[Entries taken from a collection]
• • • • •

-- pv_equiv track=rewrite | github.com/guigiese/pinkblue-vet | labs/nexio.py | _clean_report_text
-- ===== SOURCE A (Python) =====
-- def _clean_report_text(text: str) -> str:
--     lines = [line.strip() for line in (text or "").splitlines()]
--     cleaned: list[str] = []
--     prev_blank = True
--     for line in lines:
--         if not line:
--             if not prev_blank:
--                 cleaned.append("")
--             prev_blank = True
--             continue
--         cleaned.append(line)
--         prev_blank = False
--     return "\n".join(cleaned).strip()
-- ===== SOURCE B (Python) =====
-- def _clean_report_text(text: str) -> str:
--     # Join the stripped lines into one string, then collapse every run of
--     # newlines to at most two ("\n\n" = one blank line) in a single
--     # character-level pass, and trim the result.
--     s = "\n".join(line.strip() for line in (text or "").splitlines())
--     out = []
--     i = 0
--     while i < len(s):
--         if s[i] == "\n":
--             j = i + 1
--             while j < len(s) and s[j] == "\n":
--                 j += 1
--             out.append("\n" if j == i + 1 else "\n\n")
--             i = j
--         else:
--             out.append(s[i])
--             i += 1
--     return "".join(out).strip()
-- ===== Notes on version B (the rewrite author's own statement) =====
-- stated objective: alternative
-- what changed: Replaces the line-level accumulator/prev_blank state machine with: join the stripped lines into one string, then collapse every newline run to at most two in a single character-level run-length pass, then strip.
import Mathlib
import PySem

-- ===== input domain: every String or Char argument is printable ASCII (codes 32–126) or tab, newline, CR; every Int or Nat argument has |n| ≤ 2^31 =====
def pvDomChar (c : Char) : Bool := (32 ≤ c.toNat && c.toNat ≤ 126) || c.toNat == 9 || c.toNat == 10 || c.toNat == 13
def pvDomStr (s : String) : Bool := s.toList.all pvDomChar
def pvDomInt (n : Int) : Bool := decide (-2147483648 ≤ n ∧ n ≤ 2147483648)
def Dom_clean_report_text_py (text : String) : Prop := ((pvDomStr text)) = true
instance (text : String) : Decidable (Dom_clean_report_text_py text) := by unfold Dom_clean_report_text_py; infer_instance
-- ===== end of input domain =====

-- B replaces A's line-level accumulator/prev_blank state machine by a character-level
-- run-length pass over the joined text (objective: alternative, same cost).

-- ===== PORT A =====
-- loop body of A's 'for line in lines' (cleaned, prev_blank) state machine
def stepA (st : List String × Bool) (line : String) : List String × Bool :=
  if line = "" then
    (if st.2 = false then st.1 ++ [""] else st.1, true)
  else
    (st.1 ++ [line], false)

def clean_report_text_py (text : String) : String :=
  let lines := (PySem.Str.splitlines (if text = "" then "" else text)).map PySem.Str.strip
  let st := lines.foldl stepA ([], true)
  PySem.Str.strip (PySem.Str.join "\n" st.1)

-- ===== PORT B =====
-- hand port of Source B's while-loop over the characters of s (exact): copy each
-- non-newline character; at a newline, emit "\n" for a run of length 1 and
-- "\n\n" for a longer run, then continue after the run
def collapseNL (l : List Char) : List Char :=
  match l with
  | [] => []
  | c :: cs =>
    if c = '\n' then
      (if (cs.takeWhile (fun d => d = '\n')).length = 0 then ['\n'] else ['\n', '\n'])
        ++ collapseNL (cs.dropWhile (fun d => d = '\n'))
    else c :: collapseNL cs
termination_by l.length
decreasing_by
  · simp only [List.length_cons]
    exact Nat.lt_succ_of_le (List.length_dropWhile_le _ _)
  · simp

def clean_report_text_py_alt (text : String) : String :=
  let s := PySem.Str.join "\n" ((PySem.Str.splitlines (if text = "" then "" else text)).map PySem.Str.strip)
  PySem.Str.strip (String.ofList (collapseNL s.toList))

-- ===== PRECONDITION & SPEC =====
def Spec_clean_report_text_py (text : String) (out : String) : Prop := out = clean_report_text_py_alt text
instance (text : String) (out : String) : Decidable (Spec_clean_report_text_py text out) := by unfold Spec_clean_report_text_py; infer_instance

-- ===== CLAIM (what is proved, stated in full; the proofs are below) =====
def Claim_equal_clean_report_text_py : Prop := ∀ (text : String), Dom_clean_report_text_py text → Spec_clean_report_text_py text (clean_report_text_py text)

-- ===== LEMMAS AND PROOFS =====

-- A's loop as a pure recursion over the line list
def auxS : List String → Bool → List String
  | [], _ => []
  | l :: t, pb =>
    if l = "" then (if pb = false then "" :: auxS t true else auxS t true)
    else l :: auxS t false

-- the same recursion at the char-list level
def auxC : List (List Char) → Bool → List (List Char)
  | [], _ => []
  | l :: t, pb =>
    if l = [] then (if pb = false then [] :: auxC t true else auxC t true)
    else l :: auxC t false

-- collapse runs of empty lines to a single empty line
def squeeze (ls : List (List Char)) : List (List Char) :=
  match ls with
  | [] => []
  | l :: t =>
    if l = [] then [] :: squeeze (t.dropWhile (fun x => x.isEmpty))
    else l :: squeeze t
termination_by ls.length
decreasing_by
  · simp only [List.length_cons]
    exact Nat.lt_succ_of_le (List.length_dropWhile_le _ _)
  · simp

def NoNL (ls : List (List Char)) : Prop := ∀ l ∈ ls, '\n' ∉ l

theorem foldA (ls : List String) (acc : List String) (pb : Bool) :
    (ls.foldl stepA (acc, pb)).1 = acc ++ auxS ls pb := by
  induction ls generalizing acc pb with
  | nil => simp [auxS]
  | cons l t ih =>
    by_cases hl : l = "" <;> by_cases hpb : pb = false <;>
      simp [stepA, auxS, hl, hpb, ih, List.append_assoc]

theorem auxSC (ls : List String) (pb : Bool) :
    (auxS ls pb).map String.toList = auxC (ls.map String.toList) pb := by
  induction ls generalizing pb with
  | nil => simp [auxS, auxC]
  | cons l t ih =>
    by_cases hl : l = ""
    · subst hl
      by_cases hpb : pb = false <;> simp [auxS, auxC, hpb, ih]
    · have hl' : l.toList ≠ [] := by
        simpa [String.toList_eq_nil_iff] using hl
      simp [auxS, auxC, hl, hl', ih]

theorem aux_squeeze (ls : List (List Char)) :
    auxC ls true = squeeze (ls.dropWhile (fun x => x.isEmpty)) ∧ auxC ls false = squeeze ls := by
  induction ls with
  | nil => simp [auxC, squeeze]
  | cons l t ih =>
    by_cases hl : l = []
    · subst hl
      refine ⟨?_, ?_⟩
      · simpa [auxC, List.dropWhile_cons] using ih.1
      · simp [auxC, squeeze]
        simpa [auxC] using ih.1
    · have hl' : l.isEmpty = false := by simpa [List.isEmpty_iff] using hl
      refine ⟨?_, ?_⟩ <;> simp [auxC, squeeze, hl, hl', ih.2]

• • • • •

## TASK BRIEF
Which lines above run from the one containing "termination_by l.length" to the one containing "(ls.foldl stepA (acc, pb)).1"? Give them again exactly, both ends included.

## EXERCISE RESPONSE
termination_by l.length
decreasing_by
  · simp only [List.length_cons]
    exact Nat.lt_succ_of_le (List.length_dropWhile_le _ _)
  · simp

def clean_report_text_py_alt (text : String) : String :=
  let s := PySem.Str.join "\n" ((PySem.Str.splitlines (if text = "" then "" else text)).map PySem.Str.strip)
  PySem.Str.strip (String.ofList (collapseNL s.toList))

-- ===== PRECONDITION & SPEC =====
def Spec_clean_report_text_py (text : String) (out : String) : Prop := out = clean_report_text_py_alt text
instance (text : String) (out : String) : Decidable (Spec_clean_report_text_py text out) := by unfold Spec_clean_report_text_py; infer_instance

-- ===== CLAIM (what is proved, stated in full; the proofs are below) =====
def Claim_equal_clean_report_text_py : Prop := ∀ (text : String), Dom_clean_report_text_py text → Spec_clean_report_text_py text (clean_report_text_py text)

-- ===== LEMMAS AND PROOFS =====

-- A's loop as a pure recursion over the line list
def auxS : List String → Bool → List String
  | [], _ => []
  | l :: t, pb =>
    if l = "" then (if pb = false then "" :: auxS t true else auxS t true)
    else l :: auxS t false

-- the same recursion at the char-list level
def auxC : List (List Char) → Bool → List (List Char)
  | [], _ => []
  | l :: t, pb =>
    if l = [] then (if pb = false then [] :: auxC t true else auxC t true)
    else l :: auxC t false

-- collapse runs of empty lines to a single empty line
def squeeze (ls : List (List Char)) : List (List Char) :=
  match ls with
  | [] => []
  | l :: t =>
    if l = [] then [] :: squeeze (t.dropWhile (fun x => x.isEmpty))
    else l :: squeeze t
termination_by ls.length
decreasing_by
  · simp only [List.length_cons]
    exact Nat.lt_succ_of_le (List.length_dropWhile_le _ _)
  · simp

def NoNL (ls : List (List Char)) : Prop := ∀ l ∈ ls, '\n' ∉ l

theorem foldA (ls : List String) (acc : List String) (pb : Bool) :
    (ls.foldl stepA (acc, pb)).1 = acc ++ auxS ls pb := by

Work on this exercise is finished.